- PROBLEM STATEMENT:
Copy, from the listing, every line in which the string "value" is present.
Segment Start: DATA
-- pv_equiv track=rewrite | github.com/skipnicky/Carleton-Computer-Science | COMP1405/Assignment 4/myqueue.py | multienqueue
-- ===== SOURCE A (Python) =====
-- def enqueue(queue, value):
--     #if length of queue less than maximum bound
--     if len(queue) < maxSize:
--         #add value to queue & return True
--         queue.append(value)
--         return True
--     #otherwise return False
--     else:
--         return False
--
-- def multienqueue(queue, items):
--     #set count to 0
--     count = 0
--     #for element in list of items
--     for i in items:
--         #add to queue
--         add = enqueue(queue,i)
--         #if add returns True (add was succesful)
--         if add == True:
--             #add one to count
--             count+=1
--         #otherwise pass
--         else:
--             pass
--     #return number of items added
--     return(count)
--
-- maxSize = 10
-- ===== SOURCE B (Python) =====
-- maxSize = 10
--
-- def multienqueue(queue, items):
--     # closed-form slot count + bulk extend; same queue mutation as A
--     count = max(0, min(maxSize - len(queue), len(items)))
--     queue.extend(items[:count])
--     return count
-- ===== Notes on version B (the rewrite author's own statement) =====
-- stated objective: simpler
-- what changed: Replaced the per-element enqueue loop with a closed-form slot count max(0, min(maxSize - len(queue), len(items))) and one bulk slice extend.
import Mathlib
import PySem

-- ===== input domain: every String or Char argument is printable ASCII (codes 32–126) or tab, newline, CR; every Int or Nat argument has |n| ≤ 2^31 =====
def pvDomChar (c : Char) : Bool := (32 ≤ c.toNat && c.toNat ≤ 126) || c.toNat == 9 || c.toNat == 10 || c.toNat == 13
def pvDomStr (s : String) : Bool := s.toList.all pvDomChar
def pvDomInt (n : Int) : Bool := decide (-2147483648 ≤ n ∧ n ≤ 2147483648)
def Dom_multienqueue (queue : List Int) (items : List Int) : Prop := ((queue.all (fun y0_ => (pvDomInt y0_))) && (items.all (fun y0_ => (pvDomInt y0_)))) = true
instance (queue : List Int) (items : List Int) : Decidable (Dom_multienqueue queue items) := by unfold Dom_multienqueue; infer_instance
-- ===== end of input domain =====

-- B replaces A's per-element enqueue loop by a closed-form slot count plus one bulk
-- slice extend (objective: simpler). Both Pythons mutate `queue` identically; the
-- theorems here are about the RETURN value (the count of items added).

-- ===== PORT A =====
-- maxSize = 10
def pvMaxSize : Int := 10

-- enqueue: returns (new queue, success flag)
def pvEnqueue (queue : List Int) (value : Int) : List Int × Bool :=
  if (queue.length : Int) < pvMaxSize then (queue ++ [value], true) else (queue, false)

def multienqueue (queue : List Int) (items : List Int) : Int :=
  (items.foldl (fun (st : List Int × Int) i =>
    let r := pvEnqueue st.1 i
    if r.2 = true then (r.1, st.2 + 1) else (r.1, st.2)) (queue, 0)).2

-- ===== PORT B =====
def multienqueue_alt (queue : List Int) (items : List Int) : Int :=
  max 0 (min (pvMaxSize - (queue.length : Int)) (items.length : Int))

-- ===== PRECONDITION & SPEC =====
def Spec_multienqueue (queue : List Int) (items : List Int) (out : Int) : Prop := out = multienqueue_alt queue items
instance (queue : List Int) (items : List Int) (out : Int) : Decidable (Spec_multienqueue queue items out) := by unfold Spec_multienqueue; infer_instance

-- ===== CLAIM (what is proved, stated in full; the proofs are below) =====
def Claim_equal_multienqueue : Prop := ∀ (queue : List Int) (items : List Int), Dom_multienqueue queue items → Spec_multienqueue queue items (multienqueue queue items)

-- ===== LEMMAS AND PROOFS =====
theorem multienqueue_foldl (items queue : List Int) (c : Int) :
    (items.foldl (fun (st : List Int × Int) i =>
      let r := pvEnqueue st.1 i
      if r.2 = true then (r.1, st.2 + 1) else (r.1, st.2)) (queue, c)).2
    = c + max 0 (min (pvMaxSize - (queue.length : Int)) (items.length : Int)) := by
  induction items generalizing queue c with
  | nil => simp [pvMaxSize]
  | cons i rest ih =>
    rw [List.foldl_cons]
    by_cases h : (queue.length : Int) < pvMaxSize
    · have hstep : (let r := pvEnqueue (queue, c).1 i
          if r.2 = true then (r.1, (queue, c).2 + 1) else (r.1, (queue, c).2))
          = ((queue ++ [i], c + 1) : List Int × Int) := by simp [pvEnqueue, h]
      rw [hstep, ih]
      simp only [List.length_append, List.length_cons, List.length_nil, pvMaxSize] at h ⊢
      push_cast
      omega
    · have hstep : (let r := pvEnqueue (queue, c).1 i
          if r.2 = true then (r.1, (queue, c).2 + 1) else (r.1, (queue, c).2))
          = ((queue, c) : List Int × Int) := by simp [pvEnqueue, h]
      rw [hstep, ih]
      simp only [List.length_cons, pvMaxSize] at h ⊢
      push_cast
      omega

-- ===== VERDICT (by name: the statement is the Claim_ definition above) =====
theorem multienqueue_spec : Claim_equal_multienqueue := by
  intro queue items _
  unfold Spec_multienqueue multienqueue multienqueue_alt
  rw [multienqueue_foldl]
  omega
Segment End: DATA
- RESPONSE FOR THIS EXERCISE:
-- def enqueue(queue, value):
--         #add value to queue & return True
--         queue.append(value)
-- theorems here are about the RETURN value (the count of items added).
def pvEnqueue (queue : List Int) (value : Int) : List Int × Bool :=
  if (queue.length : Int) < pvMaxSize then (queue ++ [value], true) else (queue, false)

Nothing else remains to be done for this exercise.